O autor alerta a sua amada que caso ele demore uns meses será natural o seu sofrimento,
“mas depois de um ano eu não vindo/ponha as roupas de domingo e pode me esquecer”.
Este trecho faz referência aos casos de pessoas que fizeram oposição a linha da ditadura
e por isso além de terem sido torturados, nunca mais apareceram. Por fim, reformulando
o ditado popular “Se correr o bicho pega, se ficar o bicho come” ele afirma “que o bicho
é bravo e não sossega/ se você corre o bicho pega/ se fica não sei não” e assegura o
conselho que serve até os dias atuais, não discutir com a polícia: “Não discuta a toa, não
reclame, chame, clame, clame, chame ladrão”.
Agora veremos outra canção, de ritmo completamente diferente, mas atacando o mesmo
alvo. Raul Santos Seixas, baiano, considerado o propulsor do Rock no Brasil (antes da
música o rock já havia chegado ao Brasil através do cinema), condensa o Rock norteamericano com o baião de Luis Gonzaga, criticado pelos esquerdistas de plantão como
“americanista alienado” simplesmente pelo fato de fazer Rock’inRoll numa época em
que os militantes eram tão radicais diante do imperialismo dos EUA que não aceitavam
sequer o som da guitarra elétrica. Com os ideais altamente libertários criou a
preocupante “Sociedade Alternativa” que aos olhos da vigilância apresentava uma alta
periculosidade à “segurança e a ordem nacional”. A canção que será analisada, Metrô
Linha 743, do álbum de mesmo nome, lançado em 1984, foi escolhida por ser uma das
mais diretas e intensas acusações dos terrores cometidos pelos órgãos opressores
ditatoriais. Por mais que esse ano seja marcado por uma lenta abertura democrática,
como disse o próprio Raul no mesmo período “É difícil ser livre”:
Ele ia andando pela rua meio apressado
Ele sabia que tava sendo vigiado
Cheguei pra ele e disse:
- Ei amigo, você pode me ceder um cigarro?Ele disse:
- Eu dou, mas vá fumar lá do outro lado!
Dois homens fumando juntos pode ser muito arriscado!
Disse:
- O prato mais caro do melhor banquete
É o que se come cabeça de gente
Que pensa e os canibais de cabeça descobrem aqueles que pensam
Porque quem Pensa, pensa melhor parado!
- Desculpe a minha pressa, fingindo atrasado,
Trabalho em cartório mas sou escritor.
Perdi minha pena nem sei qual foi o mês...
Metrô Linha 743
O homem apressado me deixou e saiu voando
Aí eu me encostei num poste e fiquei fumando
Três outros chegaram com pistolas na mão, um gritou:
- Mão na cabeça, malandro, se não quiser levar chumbo quente nos cornos
Eu disse:
- Claro, pois não! Mas o que é que eu fiz?

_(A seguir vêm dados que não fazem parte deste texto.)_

theorem pvUpA_eq (grid : List (List String)) (y x : Int) :
    ∀ (m f : Nat) (j : Int) (p : String), m = (j + 1).toNat → m ≤ f →
      pvUpA grid y x f (x - j) p = PySem.Str.join "" (pvRunUp grid y j) ++ p := by
  intro m
  induction m with
  | zero =>
    intro f j p hm _
    have hj : j < 0 := by omega
    have hres : pvUpA grid y x f (x - j) p = p := by
      cases f with
      | zero => rfl
      | succ f => simp only [pvUpA]; rw [if_neg]; intro h; omega
    rw [hres, pvRunUp, if_pos (Or.inl hj), pvJoin_nil]
    simp
  | succ k ih =>
    intro f j p hm hf
    have hj : 0 ≤ j := by omega
    obtain ⟨f, rfl⟩ : ∃ f', f = f' + 1 := ⟨f - 1, by omega⟩
    have hxj : x - (x - j) = j := by omega
    by_cases hcell : pvCell grid y j = "_"
    · have hres : pvUpA grid y x (f + 1) (x - j) p = p := by
        simp only [pvUpA]; rw [if_neg]; rw [hxj]; intro h; exact h.2 hcell
      rw [hres, pvRunUp, if_pos (Or.inr hcell), pvJoin_nil]
      simp
    · have hres : pvUpA grid y x (f + 1) (x - j) p
          = pvUpA grid y x f (x - (j - 1)) (pvCell grid y j ++ p) := by
        simp only [pvUpA]; rw [if_pos]
        · rw [hxj]; congr 1; omega
        · rw [hxj]; exact ⟨hj, hcell⟩
      have hR : pvRunUp grid y j = pvRunUp grid y (j - 1) ++ [pvCell grid y j] := by
        rw [pvRunUp, if_neg]; push Not; exact ⟨by omega, hcell⟩
      rw [hres, ih f (j - 1) (pvCell grid y j ++ p) (by omega) (by omega), hR,
        pvJoin_append_singleton, String.append_assoc]

theorem pvDownA_eq (grid : List (List String)) (y x : Int) :
    ∀ (m f : Nat) (j : Int) (p : String), m = (15 - j).toNat → m ≤ f →
      pvDownA grid y x f (j - x) p = p ++ PySem.Str.join "" (pvRunDown grid y j) := by
  intro m
  induction m with
  | zero =>
    intro f j p hm _
    have hj : 15 ≤ j := by omega
    have hres : pvDownA grid y x f (j - x) p = p := by
      cases f with
      | zero => rfl
      | succ f => simp only [pvDownA]; rw [if_neg]; intro h; omega
    rw [hres, pvRunDown, if_pos (Or.inl hj), pvJoin_nil]
    simp
  | succ k ih =>
    intro f j p hm hf
    have hj : j < 15 := by omega
    obtain ⟨f, rfl⟩ : ∃ f', f = f' + 1 := ⟨f - 1, by omega⟩
    have hxj : x + (j - x) = j := by omega
    by_cases hcell : pvCell grid y j = "_"
    · have hres : pvDownA grid y x (f + 1) (j - x) p = p := by
        simp only [pvDownA]; rw [if_neg]; rw [hxj]; intro h; exact h.2 hcell
      rw [hres, pvRunDown, if_pos (Or.inr hcell), pvJoin_nil]
      simp
    · have hres : pvDownA grid y x (f + 1) (j - x) p
          = pvDownA grid y x f ((j + 1) - x) (p ++ pvCell grid y j) := by
        simp only [pvDownA]; rw [if_pos]
        · rw [hxj]; congr 1; omega
        · rw [hxj]; exact ⟨hj, hcell⟩
      have hR : pvRunDown grid y j = pvCell grid y j :: pvRunDown grid y (j + 1) := by
        rw [pvRunDown, if_neg]; push Not; exact ⟨by omega, hcell⟩
      rw [hres, ih f (j + 1) (p ++ pvCell grid y j) (by omega) (by omega), hR,
        pvJoin_cons, String.append_assoc]

theorem pvUpIdx_le (grid : List (List String)) (y : Int) :
    ∀ (f : Nat) (i : Int), pvUpIdx grid y f i ≤ i := by
  intro f
  induction f with
  | zero => intro i; simp [pvUpIdx]
  | succ f ih =>
    intro i
    simp only [pvUpIdx]
    split
    · exact le_trans (ih (i - 1)) (by omega)
    · exact le_refl i

theorem pvDownIdx_ge (grid : List (List String)) (y : Int) :
    ∀ (f : Nat) (j : Int), j ≤ pvDownIdx grid y f j := by
  intro f
  induction f with
  | zero => intro j; simp [pvDownIdx]
  | succ f ih =>
    intro j
    simp only [pvDownIdx]
    split
    · exact le_trans (by omega) (ih (j + 1))
    · exact le_refl j

theorem pvUpIdx_eq (grid : List (List String)) (y : Int) :
    ∀ (m f : Nat) (i : Int), m = i.toNat → m ≤ f →
      (PySem.List.pyRange (pvUpIdx grid y f i) i 1).map (fun r => pvCell grid y r)
        = pvRunUp grid y (i - 1) := by
  intro m
  induction m with
  | zero =>
    intro f i hm _
    have hi : i ≤ 0 := by omega
    have hres : pvUpIdx grid y f i = i := by
      cases f with
      | zero => rfl
      | succ f => simp only [pvUpIdx]; rw [if_neg]; intro h; omega
    rw [hres, PySem.List.pyRange_one_eq_nil (le_refl i), List.map_nil,
      pvRunUp, if_pos (Or.inl (by omega))]
  | succ k ih =>
    intro f i hm hf
    have hi : 1 ≤ i := by omega
    obtain ⟨f, rfl⟩ : ∃ f', f = f' + 1 := ⟨f - 1, by omega⟩
    by_cases hcell : pvCell grid y (i - 1) = "_"
    · have hres : pvUpIdx grid y (f + 1) i = i := by
        simp only [pvUpIdx]; rw [if_neg]; intro h; exact h.2 hcell
      rw [hres, PySem.List.pyRange_one_eq_nil (le_refl i), List.map_nil,
        pvRunUp, if_pos (Or.inr hcell)]
    · have hres : pvUpIdx grid y (f + 1) i = pvUpIdx grid y f (i - 1) := by
        simp only [pvUpIdx]; rw [if_pos ⟨by omega, hcell⟩]
      have hle : pvUpIdx grid y f (i - 1) ≤ i - 1 := pvUpIdx_le grid y f (i - 1)
      have hsplit : PySem.List.pyRange (pvUpIdx grid y f (i - 1)) i 1
          = PySem.List.pyRange (pvUpIdx grid y f (i - 1)) (i - 1) 1 ++ [i - 1] := by
        have := PySem.List.pyRange_one_succ_right (a := pvUpIdx grid y f (i - 1)) (b := i - 1) hle
        have hi1 : i - 1 + 1 = i := by omega
        rw [hi1] at this; exact this
      have hR : pvRunUp grid y (i - 1) = pvRunUp grid y (i - 1 - 1) ++ [pvCell grid y (i - 1)] := by
        rw [pvRunUp, if_neg]; push Not; exact ⟨by omega, hcell⟩
      rw [hres, hsplit, List.map_append, ih f (i - 1) (by omega) (by omega), hR]
      simp

theorem pvDownIdx_eq (grid : List (List String)) (y : Int) :
    ∀ (m f : Nat) (j : Int), m = (15 - j).toNat → m ≤ f →
      (PySem.List.pyRange j (pvDownIdx grid y f j) 1).map (fun r => pvCell grid y r)
        = pvRunDown grid y j := by
  intro m
  induction m with
  | zero =>
    intro f j hm _
    have hj : 15 ≤ j := by omega
    have hres : pvDownIdx grid y f j = j := by
      cases f with
      | zero => rfl
      | succ f => simp only [pvDownIdx]; rw [if_neg]; intro h; omega
    rw [hres, PySem.List.pyRange_one_eq_nil (le_refl j), List.map_nil,
      pvRunDown, if_pos (Or.inl hj)]
  | succ k ih =>
    intro f j hm hf
    have hj : j < 15 := by omega
    obtain ⟨f, rfl⟩ : ∃ f', f = f' + 1 := ⟨f - 1, by omega⟩
    by_cases hcell : pvCell grid y j = "_"
    · have hres : pvDownIdx grid y (f + 1) j = j := by
        simp only [pvDownIdx]; rw [if_neg]; intro h; exact h.2 hcell
      rw [hres, PySem.List.pyRange_one_eq_nil (le_refl j), List.map_nil,
        pvRunDown, if_pos (Or.inr hcell)]
    · have hres : pvDownIdx grid y (f + 1) j = pvDownIdx grid y f (j + 1) := by
        simp only [pvDownIdx]; rw [if_pos ⟨hj, hcell⟩]
      have hge : j + 1 ≤ pvDownIdx grid y f (j + 1) := pvDownIdx_ge grid y f (j + 1)
      have hsplit : PySem.List.pyRange j (pvDownIdx grid y f (j + 1)) 1
          = j :: PySem.List.pyRange (j + 1) (pvDownIdx grid y f (j + 1)) 1 :=
        PySem.List.pyRange_one_cons (by omega)
      have hR : pvRunDown grid y j = pvCell grid y j :: pvRunDown grid y (j + 1) := by
        rw [pvRunDown, if_neg]; push Not; exact ⟨by omega, hcell⟩
      rw [hres, hsplit, List.map_cons, ih f (j + 1) (by omega) (by omega), hR]

-- ===== VERDICT (by name: the statement is the Claim_ definition above) =====
-- the two ports agree on every input (Pre_ is needed only for faithfulness to Python, not here)
theorem find_placement_vertical_perpendicular_spec : Claim_equal_find_placement_vertical_perpendicular := by
  intro grid x y _ _
  unfold Spec_find_placement_vertical_perpendicular
  unfold find_placement_vertical_perpendicular find_placement_vertical_perpendicular_alt
  have hup : pvUpA grid y x (x.toNat + 1) 1 "_"
      = PySem.Str.join "" (pvRunUp grid y (x - 1)) ++ "_" := by
    have h := pvUpA_eq grid y x (x - 1 + 1).toNat (x.toNat + 1) (x - 1) "_" rfl (by omega)
    have h1 : x - (x - 1) = 1 := by omega
    rw [h1] at h; exact h
  have hdown := pvDownA_eq grid y x (15 - (x + 1)).toNat ((15 - x).toNat + 1) (x + 1)
      (PySem.Str.join "" (pvRunUp grid y (x - 1)) ++ "_") rfl (by omega)
  have h2 : (x + 1) - x = 1 := by omega
  rw [h2] at hdown
  rw [hup, hdown]
  rw [pvUpIdx_eq grid y x.toNat (x.toNat + 1) x rfl (by omega)]
  rw [pvDownIdx_eq grid y (15 - (x + 1)).toNat ((15 - x).toNat + 1) (x + 1) rfl (by omega)]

Se é documento, eu tenho aqui...
Outro disse:
- Não interessa, pouco importa, fique aí!
Eu quero é saber o que você estava pensando
Eu avalio o preço me baseando no nível mental que você anda por aí usando,
E aí eu lhe digo o preço que sua cabeça agora está custando.

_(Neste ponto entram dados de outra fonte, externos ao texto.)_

-- pv_equiv track=rewrite | github.com/MaitryG/Leetcode_Daily_2025 | 01_January/Week_1/Solution_Day_2_Problem_2559.py | vowelStrings
-- ===== SOURCE A (Python) =====
-- from typing import List
--
-- def vowelStrings(words: List[str], queries: List[List[int]]) -> List[int]:
--     strings = []
--     vowels = set({'a', 'e', 'i', 'o', 'u'})
--     c = 0
--     for i in range(len(words)):
--         string = words[i]
--         if string[0] in vowels and string[len(string) - 1] in vowels:
--             c += 1
--
--         strings.append(c)
--
--     res = []
--     for i in queries:
--         if i[0] == 0:
--             res.append(strings[i[1]])
--         else:
--             res.append(strings[i[1]] - strings[i[0] - 1
--                                                ])
--     return res
-- ===== SOURCE B (Python) =====
-- from typing import List
--
-- def vowelStrings(words: List[str], queries: List[List[int]]) -> List[int]:
--     vowels = set('aeiou')
--     flag = [1 if w[0] in vowels and w[-1] in vowels else 0 for w in words]
--
--     def upto(j):
--         # vowel-bounded words among words[:j+1] (inclusive slice, Python index rules)
--         return sum(flag[:j + 1 or None])
--
--     return [upto(q[1]) - (upto(q[0] - 1) if q[0] else 0) for q in queries]
-- ===== Notes on version B (the rewrite author's own statement) =====
-- stated objective: simpler
-- what changed: B drops A's cumulative prefix-sum table entirely: it keeps only a plain 0/1 flag list and answers each query by summing inclusive slices flag[:j+1 or None] of it, re-scanning per query instead of looking up a precomputed table.
import Mathlib
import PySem

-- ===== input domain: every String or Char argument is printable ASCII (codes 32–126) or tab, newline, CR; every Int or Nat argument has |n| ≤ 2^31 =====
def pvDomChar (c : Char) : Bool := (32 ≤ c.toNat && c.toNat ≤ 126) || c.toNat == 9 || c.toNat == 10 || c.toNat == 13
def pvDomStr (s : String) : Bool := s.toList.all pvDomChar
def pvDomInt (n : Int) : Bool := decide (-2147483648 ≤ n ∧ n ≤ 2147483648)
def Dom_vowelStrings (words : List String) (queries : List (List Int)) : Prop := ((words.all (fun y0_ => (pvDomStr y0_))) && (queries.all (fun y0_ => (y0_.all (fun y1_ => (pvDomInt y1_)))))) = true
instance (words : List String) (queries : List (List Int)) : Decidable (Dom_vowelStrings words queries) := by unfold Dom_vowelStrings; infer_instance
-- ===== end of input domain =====

-- B drops A's cumulative prefix-sum table: it keeps only a 0/1 flag list and answers each
-- query by summing inclusive slices of it (simpler decomposition, same return values).

-- ===== PORT A =====
def vowelStrings (words : List String) (queries : List (List Int)) : List Int :=
  let vowels : PySem.Set Char := PySem.Set.ofList ['a', 'e', 'i', 'o', 'u']
  let st :=
    (PySem.List.pyRange 0 (PySem.List.len words) 1).foldl
      (fun (acc : List Int × Int) i =>
        let string := PySem.List.pyGetD words i ""
        let c :=
          if ((PySem.Str.pyGet? string 0).elim false (fun ch => PySem.Set.contains vowels ch))
              && ((PySem.Str.pyGet? string (PySem.Str.len string - 1)).elim false
                    (fun ch => PySem.Set.contains vowels ch))
          then acc.2 + 1 else acc.2
        (acc.1 ++ [c], c))
      ([], 0)
  let strings := st.1
  queries.foldl
    (fun res i =>
      if PySem.List.pyGetD i 0 0 = 0 then
        res ++ [PySem.List.pyGetD strings (PySem.List.pyGetD i 1 0) 0]
      else
        res ++ [PySem.List.pyGetD strings (PySem.List.pyGetD i 1 0) 0
                  - PySem.List.pyGetD strings (PySem.List.pyGetD i 0 0 - 1) 0])
    []

-- ===== PORT B =====
def vowelStrings_alt (words : List String) (queries : List (List Int)) : List Int :=
  let vowels : PySem.Set Char := PySem.Set.ofList "aeiou".toList
  let flag := words.map (fun w =>
    if ((PySem.Str.pyGet? w 0).elim false (fun ch => PySem.Set.contains vowels ch))
        && ((PySem.Str.pyGet? w (-1)).elim false (fun ch => PySem.Set.contains vowels ch))
    then (1 : Int) else 0)
  -- flag[:j+1 or None]  (inclusive slice; 'or None' keeps j = -1 meaning 'to the end')
  let upto := fun (j : Int) =>
    (PySem.List.slice flag none (if j + 1 = 0 then none else some (j + 1))).sum
  queries.map (fun q =>
    upto (PySem.List.pyGetD q 1 0) -
      (if PySem.List.pyGetD q 0 0 ≠ 0 then upto (PySem.List.pyGetD q 0 0 - 1) else 0))

-- ===== PRECONDITION & SPEC =====
-- Pre_ excludes exactly the inputs on which A raises: an empty word (IndexError on w[0]),
-- a query of length < 2 (IndexError on q[1]), or a query index outside Python's accepted
-- range for the prefix table (strings[q[1]], and strings[q[0]-1] when q[0] != 0).
def Pre_vowelStrings (words : List String) (queries : List (List Int)) : Prop :=
  (∀ w ∈ words, w.toList ≠ []) ∧
  ∀ q ∈ queries, 2 ≤ q.length ∧
    (-(words.length : Int) ≤ q.getD 1 0 ∧ q.getD 1 0 < (words.length : Int)) ∧
    (q.getD 0 0 = 0 ∨
      (-(words.length : Int) ≤ q.getD 0 0 - 1 ∧ q.getD 0 0 - 1 < (words.length : Int)))
instance (words : List String) (queries : List (List Int)) : Decidable (Pre_vowelStrings words queries) := by unfold Pre_vowelStrings; infer_instance

def pvWitness_vowelStrings : List String × List (List Int) := (["ab", "ea"], [[0, 1], [1, -1]])

def Spec_vowelStrings (words : List String) (queries : List (List Int)) (out : List Int) : Prop := out = vowelStrings_alt words queries
instance (words : List String) (queries : List (List Int)) (out : List Int) : Decidable (Spec_vowelStrings words queries out) := by unfold Spec_vowelStrings; infer_instance

-- ===== CLAIM (what is proved, stated in full; the proofs are below) =====
def Claim_equal_vowelStrings : Prop := ∀ (words : List String) (queries : List (List Int)), Dom_vowelStrings words queries → Pre_vowelStrings words queries → Spec_vowelStrings words queries (vowelStrings words queries)

-- ===== LEMMAS AND PROOFS =====

-- the vowel test both programs apply to a word (w[0] and w[-1] both vowels)
def pvHit (w : String) : Bool :=
  ((PySem.Str.pyGet? w 0).elim false
      (fun ch => PySem.Set.contains (PySem.Set.ofList ['a', 'e', 'i', 'o', 'u']) ch))
    && ((PySem.Str.pyGet? w (-1)).elim false
      (fun ch => PySem.Set.contains (PySem.Set.ofList ['a', 'e', 'i', 'o', 'u']) ch))

def pvFlag (w : String) : Int := if pvHit w then 1 else 0

-- the list of running counters A appends (second argument: counter so far)
def pvPref : List String → Int → List Int
  | [], _ => []
  | w :: ws, c => (c + pvFlag w) :: pvPref ws (c + pvFlag w)

-- w[len(w) - 1] and w[-1] are the same character access (both none on the empty string)
theorem pvHit_lastIdx (w : String) :
    PySem.Str.pyGet? w (PySem.Str.len w - 1) = PySem.Str.pyGet? w (-1) := by
  simp only [PySem.Str.pyGet?_eq, PySem.Str.len_eq]
  rcases List.eq_nil_or_concat w.toList with h | ⟨ys, y, h⟩
  · rw [h]; rfl
  · rw [h]
    show PySem.List.pyGet? (ys.concat y) (((ys.concat y).length : Int) - 1)
        = PySem.List.pyGet? (ys.concat y) (-1)
    have h1 : (((ys.concat y).length : Int) - 1) = ((ys.length : Nat) : Int) := by simp
    rw [h1, PySem.List.pyGet?_natCast, PySem.List.pyGet?_neg_one]
    simp [List.concat_eq_append]

theorem pvStep (c : Int) (w : String) :
    (if ((PySem.Str.pyGet? w 0).elim false
            (fun ch => PySem.Set.contains (PySem.Set.ofList ['a', 'e', 'i', 'o', 'u']) ch))
          && ((PySem.Str.pyGet? w (PySem.Str.len w - 1)).elim false
                (fun ch => PySem.Set.contains (PySem.Set.ofList ['a', 'e', 'i', 'o', 'u']) ch))
      then c + 1 else c) = c + pvFlag w := by
  rw [pvHit_lastIdx]
  change (if pvHit w then c + 1 else c) = c + pvFlag w
  unfold pvFlag
  cases pvHit w <;> simp

theorem pvFold_eq (ws : List String) (acc : List Int) (c : Int) :
    (ws.foldl
      (fun (acc : List Int × Int) string =>
        let c :=
          if ((PySem.Str.pyGet? string 0).elim false
                (fun ch => PySem.Set.contains (PySem.Set.ofList ['a', 'e', 'i', 'o', 'u']) ch))
              && ((PySem.Str.pyGet? string (PySem.Str.len string - 1)).elim false
                    (fun ch => PySem.Set.contains (PySem.Set.ofList ['a', 'e', 'i', 'o', 'u']) ch))
          then acc.2 + 1 else acc.2
        (acc.1 ++ [c], c))
      (acc, c)).1 = acc ++ pvPref ws c := by
  induction ws generalizing acc c with
  | nil => simp [pvPref]
  | cons w ws ih =>
    simp only [List.foldl_cons, pvPref]
    rw [pvStep c w] at *
    rw [ih]
    simp

theorem pvPref_getD (ws : List String) (c : Int) (j : Nat) (hj : j < ws.length) :
    (pvPref ws c).getD j 0 = c + ((ws.take (j + 1)).map pvFlag).sum := by
  induction ws generalizing c j with
  | nil => simp at hj
  | cons w ws ih =>
    cases j with
    | zero => simp [pvPref]
    | succ j =>
      simp only [pvPref, List.getD_cons_succ, List.take_succ_cons, List.map_cons, List.sum_cons]
      rw [ih _ j (by simpa using hj)]
      ring

theorem pvPref_length (ws : List String) (c : Int) : (pvPref ws c).length = ws.length := by
  induction ws generalizing c with
  | nil => rfl
  | cons w ws ih => simp [pvPref, ih]

-- lookup in A's prefix table at a possibly negative in-range index
theorem pvLookup (words : List String) (i : Int)
    (h1 : -(words.length : Int) ≤ i) (h2 : i < (words.length : Int)) :
    PySem.List.pyGetD (pvPref words 0) i 0
      = ((words.take ((if 0 ≤ i then i else (words.length : Int) + i).toNat + 1)).map pvFlag).sum := by
  by_cases h0 : 0 ≤ i
  · rw [if_pos h0]
    rw [PySem.List.pyGetD_eq_getElem _ 0 h0 (by rw [pvPref_length]; exact h2)]
    rw [← List.getD_eq_getElem _ 0, pvPref_getD _ _ _ (by omega)]
    ring
  · rw [if_neg h0]
    have hk : i = -(((-i).toNat : Nat) : Int) := by omega
    rw [hk, PySem.List.pyGetD_neg_natCast _ _ _ (by omega) (by rw [pvPref_length]; omega)]
    rw [← List.getD_eq_getElem _ 0, pvPref_getD _ _ _ (by rw [pvPref_length]; omega)]
    have : (pvPref words 0).length - (-i).toNat + 1
        = ((words.length : Int) + -(((-i).toNat : Nat) : Int)).toNat + 1 := by
      rw [pvPref_length]; omega
    rw [this]
    ring

-- B's inclusive slice sum equals A's table lookup at every in-range index
theorem pvUpto (words : List String) (i : Int)
    (h1 : -(words.length : Int) ≤ i) (h2 : i < (words.length : Int)) :
    (PySem.List.slice (words.map pvFlag) none (if i + 1 = 0 then none else some (i + 1))).sum
      = PySem.List.pyGetD (pvPref words 0) i 0 := by
  rw [pvLookup words i h1 h2, List.map_take]
  by_cases hi0 : i + 1 = 0
  · rw [if_pos hi0, PySem.List.slice_none_none]
    have : (if 0 ≤ i then i else (words.length : Int) + i).toNat + 1 = (words.map pvFlag).length := by
      simp only [List.length_map]
      split_ifs <;> omega
    rw [this, List.take_length]
  · rw [if_neg hi0]
    by_cases h0 : 0 ≤ i
    · have he : (i + 1).toNat = (if 0 ≤ i then i else (words.length : Int) + i).toNat + 1 := by
        split_ifs; omega
      rw [PySem.List.slice_to _ (by omega), he]
    · have hk : i + 1 = -((-(i + 1)).toNat : Int) := by omega
      rw [hk, PySem.List.slice_to_neg_natCast _ _ (by omega)]
      have hlm : (words.map pvFlag).length = words.length := by simp
      have he : (words.map pvFlag).length - (-(i + 1)).toNat
          = (if 0 ≤ i then i else (words.length : Int) + i).toNat + 1 := by
        rw [hlm]; split_ifs; omega
      rw [he]

-- per-query agreement on every exception-free query
theorem pvQuery (words : List String) (q : List Int)
    (hr1 : -(words.length : Int) ≤ q.getD 1 0) (hr2 : q.getD 1 0 < (words.length : Int))
    (hl : q.getD 0 0 = 0 ∨ (-(words.length : Int) ≤ q.getD 0 0 - 1 ∧ q.getD 0 0 - 1 < (words.length : Int))) :
    (if PySem.List.pyGetD q 0 0 = 0 then
       PySem.List.pyGetD (pvPref words 0) (PySem.List.pyGetD q 1 0) 0
     else PySem.List.pyGetD (pvPref words 0) (PySem.List.pyGetD q 1 0) 0
          - PySem.List.pyGetD (pvPref words 0) (PySem.List.pyGetD q 0 0 - 1) 0)
    = (PySem.List.slice (words.map pvFlag) none
          (if PySem.List.pyGetD q 1 0 + 1 = 0 then none else some (PySem.List.pyGetD q 1 0 + 1))).sum
      - (if PySem.List.pyGetD q 0 0 ≠ 0 then
          (PySem.List.slice (words.map pvFlag) none
            (if PySem.List.pyGetD q 0 0 - 1 + 1 = 0 then none
             else some (PySem.List.pyGetD q 0 0 - 1 + 1))).sum
         else 0) := by
  have hq0 : PySem.List.pyGetD q 0 0 = q.getD 0 0 := PySem.List.pyGetD_zero q 0
  have hq1 : PySem.List.pyGetD q 1 0 = q.getD 1 0 := by
    simpa using PySem.List.pyGetD_natCast q 1 0
  rw [hq0, hq1, pvUpto words (q.getD 1 0) hr1 hr2]
  by_cases hc : q.getD 0 0 = 0
  · rw [if_pos hc, if_neg (by simpa using hc)]
    ring
  · have hbl : -(words.length : Int) ≤ q.getD 0 0 - 1 ∧ q.getD 0 0 - 1 < (words.length : Int) := by
      rcases hl with h | h
      · exact absurd h hc
      · exact h
    rw [if_neg hc, if_pos hc, pvUpto words (q.getD 0 0 - 1) hbl.1 hbl.2]

theorem pvFoldl_append_ite {α β : Type} (p : α → Prop) [DecidablePred p] (f g : α → β)
    (l : List α) (acc : List β) :
    l.foldl (fun acc x => if p x then acc ++ [f x] else acc ++ [g x]) acc
      = acc ++ l.map (fun x => if p x then f x else g x) := by
  induction l generalizing acc with
  | nil => simp
  | cons x l ih => by_cases h : p x <;> simp [h, ih]

-- ===== VERDICT (by name: the statement is the Claim_ definition above) =====
theorem vowelStrings_spec : Claim_equal_vowelStrings := by
  intro words queries _hdom hpre
  obtain ⟨hw, hq⟩ := hpre
  have hfold :
      ((PySem.List.pyRange 0 (PySem.List.len words) 1).foldl
        (fun (acc : List Int × Int) i =>
          let string := PySem.List.pyGetD words i ""
          let c :=
            if ((PySem.Str.pyGet? string 0).elim false
                  (fun ch => PySem.Set.contains (PySem.Set.ofList ['a', 'e', 'i', 'o', 'u']) ch))
                && ((PySem.Str.pyGet? string (PySem.Str.len string - 1)).elim false
                      (fun ch => PySem.Set.contains (PySem.Set.ofList ['a', 'e', 'i', 'o', 'u']) ch))
            then acc.2 + 1 else acc.2
          (acc.1 ++ [c], c))
        ([], 0)).1 = pvPref words 0 := by
    rw [PySem.List.foldl_pyRange_zero_pyGetD words ""
      (fun (acc : List Int × Int) string =>
        let c :=
          if ((PySem.Str.pyGet? string 0).elim false
                (fun ch => PySem.Set.contains (PySem.Set.ofList ['a', 'e', 'i', 'o', 'u']) ch))
              && ((PySem.Str.pyGet? string (PySem.Str.len string - 1)).elim false
                    (fun ch => PySem.Set.contains (PySem.Set.ofList ['a', 'e', 'i', 'o', 'u']) ch))
          then acc.2 + 1 else acc.2
        (acc.1 ++ [c], c)) ([], 0)]
    simpa using pvFold_eq words [] 0
  unfold Spec_vowelStrings
  simp only [vowelStrings, vowelStrings_alt]
  rw [hfold]
  rw [pvFoldl_append_ite (fun i => PySem.List.pyGetD i 0 0 = 0)
    (fun i => PySem.List.pyGetD (pvPref words 0) (PySem.List.pyGetD i 1 0) 0)
    (fun i => PySem.List.pyGetD (pvPref words 0) (PySem.List.pyGetD i 1 0) 0
        - PySem.List.pyGetD (pvPref words 0) (PySem.List.pyGetD i 0 0 - 1) 0)]
  simp only [List.nil_append]
  have hflag : (words.map (fun w =>
      if ((PySem.Str.pyGet? w 0).elim false
            (fun ch => PySem.Set.contains (PySem.Set.ofList "aeiou".toList) ch))
          && ((PySem.Str.pyGet? w (-1)).elim false
            (fun ch => PySem.Set.contains (PySem.Set.ofList "aeiou".toList) ch))
      then (1 : Int) else 0)) = words.map pvFlag := rfl
  rw [hflag]
  apply List.map_congr_left
  intro q hmem
  obtain ⟨_, ⟨hr1, hr2⟩, hlc⟩ := hq q hmem
  exact pvQuery words q hr1 hr2 hlc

Minha cabeça caída, solta no chão
Eu vi meu corpo sem ela pela primeira e última vez
Metrô Linha 743
Jogaram minha cabeça oca no lixo da cozinha
E eu era agora um cérebro, um cérebro vivo à vinagrete
Meu cérebro logo pensou: Que seja, mas nunca fui tiete!
Fui posto à mesa com mais dois, e eram três pratos raros
E foi o maitre que pôs
Senti horror ao ser comido com desejo por um senhor alinhado
Meu último pedaço, antes de ser engolido, ainda pensou grilado:
Quem será o desgraçado dono dessa zorra toda!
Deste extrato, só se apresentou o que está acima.